Exercise goal: Take the entries below and print only the lines from the one with "-- pv_equiv track=rewrite | github.com/kms1234567/Study" through the one with "visited[v] = True", exactly as they stand, both ends included.

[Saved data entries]
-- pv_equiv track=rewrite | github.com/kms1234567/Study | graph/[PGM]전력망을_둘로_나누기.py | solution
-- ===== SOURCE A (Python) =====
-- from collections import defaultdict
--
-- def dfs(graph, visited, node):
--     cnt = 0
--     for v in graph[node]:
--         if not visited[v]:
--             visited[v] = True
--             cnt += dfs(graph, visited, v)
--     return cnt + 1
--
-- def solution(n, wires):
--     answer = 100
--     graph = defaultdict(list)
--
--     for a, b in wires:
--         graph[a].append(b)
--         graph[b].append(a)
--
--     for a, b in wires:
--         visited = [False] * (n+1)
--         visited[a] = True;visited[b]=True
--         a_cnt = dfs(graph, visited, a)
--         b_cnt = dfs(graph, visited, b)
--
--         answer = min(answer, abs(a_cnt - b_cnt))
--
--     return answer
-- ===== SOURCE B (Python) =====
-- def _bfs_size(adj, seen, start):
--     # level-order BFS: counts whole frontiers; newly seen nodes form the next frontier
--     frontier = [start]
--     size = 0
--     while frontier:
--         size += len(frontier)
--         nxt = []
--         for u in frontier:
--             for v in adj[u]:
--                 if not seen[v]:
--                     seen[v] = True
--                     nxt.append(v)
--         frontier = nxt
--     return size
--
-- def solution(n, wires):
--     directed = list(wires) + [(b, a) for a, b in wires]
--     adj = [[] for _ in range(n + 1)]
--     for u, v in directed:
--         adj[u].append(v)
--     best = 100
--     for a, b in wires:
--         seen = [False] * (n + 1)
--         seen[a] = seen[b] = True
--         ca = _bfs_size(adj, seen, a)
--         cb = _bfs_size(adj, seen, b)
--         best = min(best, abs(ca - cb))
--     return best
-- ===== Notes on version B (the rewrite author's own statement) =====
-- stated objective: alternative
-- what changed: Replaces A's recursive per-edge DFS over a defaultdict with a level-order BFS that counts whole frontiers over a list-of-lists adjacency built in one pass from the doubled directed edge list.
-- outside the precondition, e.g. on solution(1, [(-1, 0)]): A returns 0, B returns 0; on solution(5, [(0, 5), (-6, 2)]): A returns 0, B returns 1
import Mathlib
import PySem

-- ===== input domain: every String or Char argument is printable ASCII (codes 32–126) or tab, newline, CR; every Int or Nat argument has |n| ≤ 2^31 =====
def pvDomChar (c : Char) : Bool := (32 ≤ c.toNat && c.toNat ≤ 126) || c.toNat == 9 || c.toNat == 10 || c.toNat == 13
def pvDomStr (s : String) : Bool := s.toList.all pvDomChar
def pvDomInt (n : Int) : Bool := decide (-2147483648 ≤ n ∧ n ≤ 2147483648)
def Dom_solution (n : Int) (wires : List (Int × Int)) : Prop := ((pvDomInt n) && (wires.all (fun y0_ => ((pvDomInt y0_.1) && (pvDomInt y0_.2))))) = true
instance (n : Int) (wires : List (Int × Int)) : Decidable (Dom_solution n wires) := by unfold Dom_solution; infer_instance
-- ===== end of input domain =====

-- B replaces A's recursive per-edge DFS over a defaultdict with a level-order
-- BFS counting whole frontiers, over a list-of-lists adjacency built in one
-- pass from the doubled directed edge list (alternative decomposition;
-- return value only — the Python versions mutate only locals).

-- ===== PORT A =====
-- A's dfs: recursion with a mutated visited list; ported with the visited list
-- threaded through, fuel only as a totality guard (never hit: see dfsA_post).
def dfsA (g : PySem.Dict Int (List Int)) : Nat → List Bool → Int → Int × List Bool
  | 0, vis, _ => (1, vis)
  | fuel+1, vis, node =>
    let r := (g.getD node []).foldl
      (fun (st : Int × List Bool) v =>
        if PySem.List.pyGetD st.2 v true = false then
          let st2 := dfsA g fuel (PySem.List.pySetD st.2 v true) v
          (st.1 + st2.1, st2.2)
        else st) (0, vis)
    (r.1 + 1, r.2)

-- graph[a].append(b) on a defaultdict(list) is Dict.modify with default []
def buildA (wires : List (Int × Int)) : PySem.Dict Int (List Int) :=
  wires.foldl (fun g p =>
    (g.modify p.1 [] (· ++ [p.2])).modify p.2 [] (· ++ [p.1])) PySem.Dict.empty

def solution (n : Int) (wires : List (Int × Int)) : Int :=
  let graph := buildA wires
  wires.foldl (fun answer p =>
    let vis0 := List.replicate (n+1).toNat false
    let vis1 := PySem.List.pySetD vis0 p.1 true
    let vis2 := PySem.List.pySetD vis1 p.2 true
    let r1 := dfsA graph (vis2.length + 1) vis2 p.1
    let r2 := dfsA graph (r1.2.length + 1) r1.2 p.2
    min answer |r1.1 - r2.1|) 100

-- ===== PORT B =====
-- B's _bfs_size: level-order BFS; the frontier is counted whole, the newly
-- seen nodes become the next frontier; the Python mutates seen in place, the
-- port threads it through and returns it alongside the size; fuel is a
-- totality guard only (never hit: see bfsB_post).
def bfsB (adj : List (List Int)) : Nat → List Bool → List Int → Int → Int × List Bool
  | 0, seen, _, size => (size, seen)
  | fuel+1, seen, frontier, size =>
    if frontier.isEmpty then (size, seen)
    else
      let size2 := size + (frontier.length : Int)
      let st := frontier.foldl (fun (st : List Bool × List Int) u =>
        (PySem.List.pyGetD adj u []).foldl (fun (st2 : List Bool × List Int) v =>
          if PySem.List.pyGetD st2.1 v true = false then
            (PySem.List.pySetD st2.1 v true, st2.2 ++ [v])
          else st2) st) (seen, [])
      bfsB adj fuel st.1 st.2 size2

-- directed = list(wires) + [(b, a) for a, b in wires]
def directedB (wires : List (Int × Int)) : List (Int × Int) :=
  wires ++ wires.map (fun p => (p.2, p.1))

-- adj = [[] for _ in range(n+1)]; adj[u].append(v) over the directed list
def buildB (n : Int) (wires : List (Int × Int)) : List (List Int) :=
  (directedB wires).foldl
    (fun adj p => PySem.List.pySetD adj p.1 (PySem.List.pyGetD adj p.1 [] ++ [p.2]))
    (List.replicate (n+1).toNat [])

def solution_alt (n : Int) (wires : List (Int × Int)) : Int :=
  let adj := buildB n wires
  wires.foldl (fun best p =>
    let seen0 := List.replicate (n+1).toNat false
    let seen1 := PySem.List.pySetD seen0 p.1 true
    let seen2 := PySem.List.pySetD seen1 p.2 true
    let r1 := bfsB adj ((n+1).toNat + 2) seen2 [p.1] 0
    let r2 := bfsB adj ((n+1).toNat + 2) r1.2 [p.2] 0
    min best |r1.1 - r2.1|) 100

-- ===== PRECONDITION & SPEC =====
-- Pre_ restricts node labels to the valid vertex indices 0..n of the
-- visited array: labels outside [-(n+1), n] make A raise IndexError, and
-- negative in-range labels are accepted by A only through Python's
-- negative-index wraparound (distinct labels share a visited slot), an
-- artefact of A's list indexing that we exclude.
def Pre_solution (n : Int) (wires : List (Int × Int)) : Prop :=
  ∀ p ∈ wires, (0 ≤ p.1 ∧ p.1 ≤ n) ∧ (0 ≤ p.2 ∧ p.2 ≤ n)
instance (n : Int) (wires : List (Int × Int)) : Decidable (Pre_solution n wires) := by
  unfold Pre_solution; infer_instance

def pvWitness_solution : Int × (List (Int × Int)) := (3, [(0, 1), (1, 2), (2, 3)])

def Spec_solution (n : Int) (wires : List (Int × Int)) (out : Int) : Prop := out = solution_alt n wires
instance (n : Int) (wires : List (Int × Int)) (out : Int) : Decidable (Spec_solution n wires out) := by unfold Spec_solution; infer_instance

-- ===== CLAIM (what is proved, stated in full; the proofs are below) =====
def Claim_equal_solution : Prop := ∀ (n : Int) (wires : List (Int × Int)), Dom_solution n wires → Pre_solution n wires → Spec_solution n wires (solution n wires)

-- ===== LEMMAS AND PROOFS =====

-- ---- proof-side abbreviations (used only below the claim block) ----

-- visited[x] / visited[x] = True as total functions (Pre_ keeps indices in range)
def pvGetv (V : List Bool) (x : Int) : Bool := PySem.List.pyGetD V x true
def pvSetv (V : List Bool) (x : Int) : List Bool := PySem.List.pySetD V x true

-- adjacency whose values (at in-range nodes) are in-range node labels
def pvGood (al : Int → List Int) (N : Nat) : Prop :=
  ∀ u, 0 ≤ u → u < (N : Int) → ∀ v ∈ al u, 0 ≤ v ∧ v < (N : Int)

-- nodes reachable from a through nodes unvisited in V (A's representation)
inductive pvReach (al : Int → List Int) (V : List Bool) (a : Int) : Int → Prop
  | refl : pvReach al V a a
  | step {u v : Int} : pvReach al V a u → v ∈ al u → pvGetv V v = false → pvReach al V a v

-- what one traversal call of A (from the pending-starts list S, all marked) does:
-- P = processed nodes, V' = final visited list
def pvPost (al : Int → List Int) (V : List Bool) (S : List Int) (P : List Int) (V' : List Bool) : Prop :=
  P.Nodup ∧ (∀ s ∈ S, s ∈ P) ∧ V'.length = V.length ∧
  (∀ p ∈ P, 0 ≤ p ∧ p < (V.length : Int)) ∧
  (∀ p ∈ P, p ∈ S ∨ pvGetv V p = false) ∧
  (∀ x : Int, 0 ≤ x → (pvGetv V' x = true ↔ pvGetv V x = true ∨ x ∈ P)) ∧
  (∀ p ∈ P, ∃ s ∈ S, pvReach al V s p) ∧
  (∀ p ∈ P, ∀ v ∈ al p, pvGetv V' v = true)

...

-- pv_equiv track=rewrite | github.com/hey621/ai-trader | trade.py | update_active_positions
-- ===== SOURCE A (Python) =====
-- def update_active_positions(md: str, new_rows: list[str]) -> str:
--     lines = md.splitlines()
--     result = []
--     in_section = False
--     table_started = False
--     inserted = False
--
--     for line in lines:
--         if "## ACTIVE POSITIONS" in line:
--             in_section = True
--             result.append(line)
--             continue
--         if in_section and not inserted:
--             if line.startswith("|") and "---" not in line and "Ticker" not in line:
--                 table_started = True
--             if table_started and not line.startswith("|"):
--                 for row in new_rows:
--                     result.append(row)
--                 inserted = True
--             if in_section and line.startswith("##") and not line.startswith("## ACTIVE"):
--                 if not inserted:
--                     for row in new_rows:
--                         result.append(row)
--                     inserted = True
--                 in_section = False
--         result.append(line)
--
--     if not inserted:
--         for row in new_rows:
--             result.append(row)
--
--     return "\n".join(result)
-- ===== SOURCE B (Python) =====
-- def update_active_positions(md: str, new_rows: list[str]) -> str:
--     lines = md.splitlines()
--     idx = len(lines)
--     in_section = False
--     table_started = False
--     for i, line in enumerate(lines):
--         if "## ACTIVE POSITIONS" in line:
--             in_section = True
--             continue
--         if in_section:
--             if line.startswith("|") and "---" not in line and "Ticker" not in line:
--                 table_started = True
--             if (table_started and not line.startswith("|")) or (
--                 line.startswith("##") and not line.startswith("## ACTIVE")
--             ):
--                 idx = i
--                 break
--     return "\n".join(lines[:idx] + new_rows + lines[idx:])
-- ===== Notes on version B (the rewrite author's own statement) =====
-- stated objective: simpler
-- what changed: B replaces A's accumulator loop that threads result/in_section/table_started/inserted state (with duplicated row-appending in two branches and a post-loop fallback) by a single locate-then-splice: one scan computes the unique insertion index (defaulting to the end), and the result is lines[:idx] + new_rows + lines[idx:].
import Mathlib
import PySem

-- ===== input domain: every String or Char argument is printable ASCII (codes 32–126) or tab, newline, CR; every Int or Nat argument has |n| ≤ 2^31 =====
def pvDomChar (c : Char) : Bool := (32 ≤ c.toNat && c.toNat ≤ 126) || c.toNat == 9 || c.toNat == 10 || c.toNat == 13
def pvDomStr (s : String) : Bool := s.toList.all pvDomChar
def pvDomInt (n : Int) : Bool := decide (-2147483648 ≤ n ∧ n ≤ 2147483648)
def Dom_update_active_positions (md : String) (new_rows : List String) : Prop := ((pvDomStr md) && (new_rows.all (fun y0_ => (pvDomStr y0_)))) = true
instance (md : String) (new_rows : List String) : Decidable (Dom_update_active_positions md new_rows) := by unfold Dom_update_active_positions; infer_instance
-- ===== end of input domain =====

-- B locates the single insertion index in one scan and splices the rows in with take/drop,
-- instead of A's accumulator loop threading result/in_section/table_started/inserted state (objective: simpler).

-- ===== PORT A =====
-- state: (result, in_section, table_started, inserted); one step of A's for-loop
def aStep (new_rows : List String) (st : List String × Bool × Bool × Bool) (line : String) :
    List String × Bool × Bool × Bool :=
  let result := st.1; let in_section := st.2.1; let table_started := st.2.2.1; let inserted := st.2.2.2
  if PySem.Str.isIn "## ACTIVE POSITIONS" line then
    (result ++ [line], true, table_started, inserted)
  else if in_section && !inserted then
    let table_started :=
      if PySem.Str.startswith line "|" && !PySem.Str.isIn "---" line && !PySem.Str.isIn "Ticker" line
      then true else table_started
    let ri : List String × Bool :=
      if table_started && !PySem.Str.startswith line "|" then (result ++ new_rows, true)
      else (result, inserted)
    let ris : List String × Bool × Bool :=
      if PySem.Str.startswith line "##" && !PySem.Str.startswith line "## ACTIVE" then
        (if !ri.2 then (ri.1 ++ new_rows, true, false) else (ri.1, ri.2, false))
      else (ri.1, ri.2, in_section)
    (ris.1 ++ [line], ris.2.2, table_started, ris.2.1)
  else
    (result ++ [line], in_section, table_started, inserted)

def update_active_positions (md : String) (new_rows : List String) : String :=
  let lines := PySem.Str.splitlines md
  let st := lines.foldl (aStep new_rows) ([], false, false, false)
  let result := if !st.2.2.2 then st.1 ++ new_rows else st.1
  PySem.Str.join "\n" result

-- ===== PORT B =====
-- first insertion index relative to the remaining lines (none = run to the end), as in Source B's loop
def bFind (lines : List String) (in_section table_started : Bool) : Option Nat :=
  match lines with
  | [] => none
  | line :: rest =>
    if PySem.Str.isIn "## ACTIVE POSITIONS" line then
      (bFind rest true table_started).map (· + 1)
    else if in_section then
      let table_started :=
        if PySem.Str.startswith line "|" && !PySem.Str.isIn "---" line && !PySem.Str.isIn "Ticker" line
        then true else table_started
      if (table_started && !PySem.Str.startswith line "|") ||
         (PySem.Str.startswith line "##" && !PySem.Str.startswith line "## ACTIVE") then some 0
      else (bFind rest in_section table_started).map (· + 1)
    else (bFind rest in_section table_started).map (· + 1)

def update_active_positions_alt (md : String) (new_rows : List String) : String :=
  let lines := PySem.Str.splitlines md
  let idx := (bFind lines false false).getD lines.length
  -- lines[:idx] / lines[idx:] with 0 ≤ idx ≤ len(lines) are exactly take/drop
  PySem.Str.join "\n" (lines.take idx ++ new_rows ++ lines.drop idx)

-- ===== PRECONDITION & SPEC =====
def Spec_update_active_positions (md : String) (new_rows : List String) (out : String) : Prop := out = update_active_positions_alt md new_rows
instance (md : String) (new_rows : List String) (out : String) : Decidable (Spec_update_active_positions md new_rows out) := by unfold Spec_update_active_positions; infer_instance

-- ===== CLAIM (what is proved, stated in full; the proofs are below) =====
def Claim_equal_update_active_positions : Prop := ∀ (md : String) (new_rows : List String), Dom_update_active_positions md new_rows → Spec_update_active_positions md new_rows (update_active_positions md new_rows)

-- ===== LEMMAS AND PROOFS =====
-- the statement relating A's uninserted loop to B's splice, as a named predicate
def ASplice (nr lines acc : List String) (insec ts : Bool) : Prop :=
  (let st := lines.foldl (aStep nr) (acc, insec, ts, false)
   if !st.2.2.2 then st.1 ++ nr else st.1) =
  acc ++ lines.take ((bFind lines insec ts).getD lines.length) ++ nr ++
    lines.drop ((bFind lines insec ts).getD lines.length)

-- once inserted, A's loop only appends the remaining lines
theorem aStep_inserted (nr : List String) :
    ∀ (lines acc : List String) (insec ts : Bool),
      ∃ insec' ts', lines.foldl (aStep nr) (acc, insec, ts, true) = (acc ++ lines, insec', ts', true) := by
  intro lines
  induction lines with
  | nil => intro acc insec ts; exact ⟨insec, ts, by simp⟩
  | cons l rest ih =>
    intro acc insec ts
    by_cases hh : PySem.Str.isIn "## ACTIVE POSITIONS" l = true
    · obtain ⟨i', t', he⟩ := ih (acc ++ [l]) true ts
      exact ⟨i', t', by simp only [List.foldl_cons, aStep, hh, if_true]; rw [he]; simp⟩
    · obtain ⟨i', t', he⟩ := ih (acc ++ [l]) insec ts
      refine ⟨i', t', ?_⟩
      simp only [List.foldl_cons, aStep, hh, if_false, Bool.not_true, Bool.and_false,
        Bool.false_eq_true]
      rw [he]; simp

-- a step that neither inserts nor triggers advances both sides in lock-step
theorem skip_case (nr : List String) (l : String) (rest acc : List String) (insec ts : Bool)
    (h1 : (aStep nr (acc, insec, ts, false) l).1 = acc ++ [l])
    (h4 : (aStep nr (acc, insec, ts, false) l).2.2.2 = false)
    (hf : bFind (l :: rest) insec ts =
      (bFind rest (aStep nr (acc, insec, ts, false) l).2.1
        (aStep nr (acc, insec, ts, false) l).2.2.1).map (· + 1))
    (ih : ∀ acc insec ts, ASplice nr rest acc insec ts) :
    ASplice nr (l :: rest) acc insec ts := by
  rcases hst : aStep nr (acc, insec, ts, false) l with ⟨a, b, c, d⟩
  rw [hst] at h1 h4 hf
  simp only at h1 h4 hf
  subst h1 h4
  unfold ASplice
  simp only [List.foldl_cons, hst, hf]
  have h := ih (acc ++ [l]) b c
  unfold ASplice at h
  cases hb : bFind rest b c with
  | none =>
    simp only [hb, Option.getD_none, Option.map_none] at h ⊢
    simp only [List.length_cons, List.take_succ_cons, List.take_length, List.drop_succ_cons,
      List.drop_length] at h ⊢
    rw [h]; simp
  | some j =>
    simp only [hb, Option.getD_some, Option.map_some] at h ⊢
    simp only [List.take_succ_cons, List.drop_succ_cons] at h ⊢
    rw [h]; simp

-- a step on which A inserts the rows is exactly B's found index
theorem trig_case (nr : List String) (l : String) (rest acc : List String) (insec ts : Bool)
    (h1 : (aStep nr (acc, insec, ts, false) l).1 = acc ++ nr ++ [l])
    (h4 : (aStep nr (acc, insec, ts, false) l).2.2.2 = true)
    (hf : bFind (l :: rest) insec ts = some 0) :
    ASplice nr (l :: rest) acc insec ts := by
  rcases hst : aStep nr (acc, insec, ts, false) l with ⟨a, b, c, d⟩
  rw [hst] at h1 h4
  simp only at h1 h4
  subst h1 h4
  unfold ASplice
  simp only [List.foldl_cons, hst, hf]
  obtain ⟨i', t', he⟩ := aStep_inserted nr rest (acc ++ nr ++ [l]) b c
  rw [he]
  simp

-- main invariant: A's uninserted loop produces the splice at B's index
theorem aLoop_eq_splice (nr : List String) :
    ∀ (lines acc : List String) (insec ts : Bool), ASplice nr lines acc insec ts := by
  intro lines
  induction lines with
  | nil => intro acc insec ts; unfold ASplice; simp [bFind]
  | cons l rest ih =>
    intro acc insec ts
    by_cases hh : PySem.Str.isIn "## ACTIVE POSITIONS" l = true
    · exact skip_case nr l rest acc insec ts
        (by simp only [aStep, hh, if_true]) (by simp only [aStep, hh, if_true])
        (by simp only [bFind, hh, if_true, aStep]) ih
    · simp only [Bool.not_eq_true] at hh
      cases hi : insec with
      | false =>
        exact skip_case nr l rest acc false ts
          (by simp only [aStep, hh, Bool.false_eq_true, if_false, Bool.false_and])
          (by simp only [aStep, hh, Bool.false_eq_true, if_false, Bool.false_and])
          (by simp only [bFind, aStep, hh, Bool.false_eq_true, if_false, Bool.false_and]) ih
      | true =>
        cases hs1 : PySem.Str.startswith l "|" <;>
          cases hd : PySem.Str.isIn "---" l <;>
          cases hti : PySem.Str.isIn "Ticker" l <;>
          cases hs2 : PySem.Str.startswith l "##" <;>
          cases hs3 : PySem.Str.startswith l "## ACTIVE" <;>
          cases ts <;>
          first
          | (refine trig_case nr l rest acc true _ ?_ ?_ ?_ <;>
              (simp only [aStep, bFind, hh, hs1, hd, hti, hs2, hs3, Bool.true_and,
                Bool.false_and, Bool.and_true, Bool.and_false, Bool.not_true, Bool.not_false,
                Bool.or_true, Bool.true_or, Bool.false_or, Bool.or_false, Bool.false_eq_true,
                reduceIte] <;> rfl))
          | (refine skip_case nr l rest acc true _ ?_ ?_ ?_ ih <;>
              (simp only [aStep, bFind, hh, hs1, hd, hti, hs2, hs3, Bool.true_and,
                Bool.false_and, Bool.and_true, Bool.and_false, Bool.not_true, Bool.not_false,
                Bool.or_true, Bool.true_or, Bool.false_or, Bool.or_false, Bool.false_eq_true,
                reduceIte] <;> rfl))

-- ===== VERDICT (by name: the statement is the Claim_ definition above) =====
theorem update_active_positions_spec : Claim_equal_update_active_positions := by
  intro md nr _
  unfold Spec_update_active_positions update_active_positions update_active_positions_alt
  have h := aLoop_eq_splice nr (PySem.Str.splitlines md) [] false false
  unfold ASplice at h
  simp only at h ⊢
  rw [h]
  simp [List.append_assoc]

Answer space:
-- pv_equiv track=rewrite | github.com/kms1234567/Study | graph/[PGM]전력망을_둘로_나누기.py | solution
-- ===== SOURCE A (Python) =====
-- from collections import defaultdict
--
-- def dfs(graph, visited, node):
--     cnt = 0
--     for v in graph[node]:
--         if not visited[v]:
--             visited[v] = True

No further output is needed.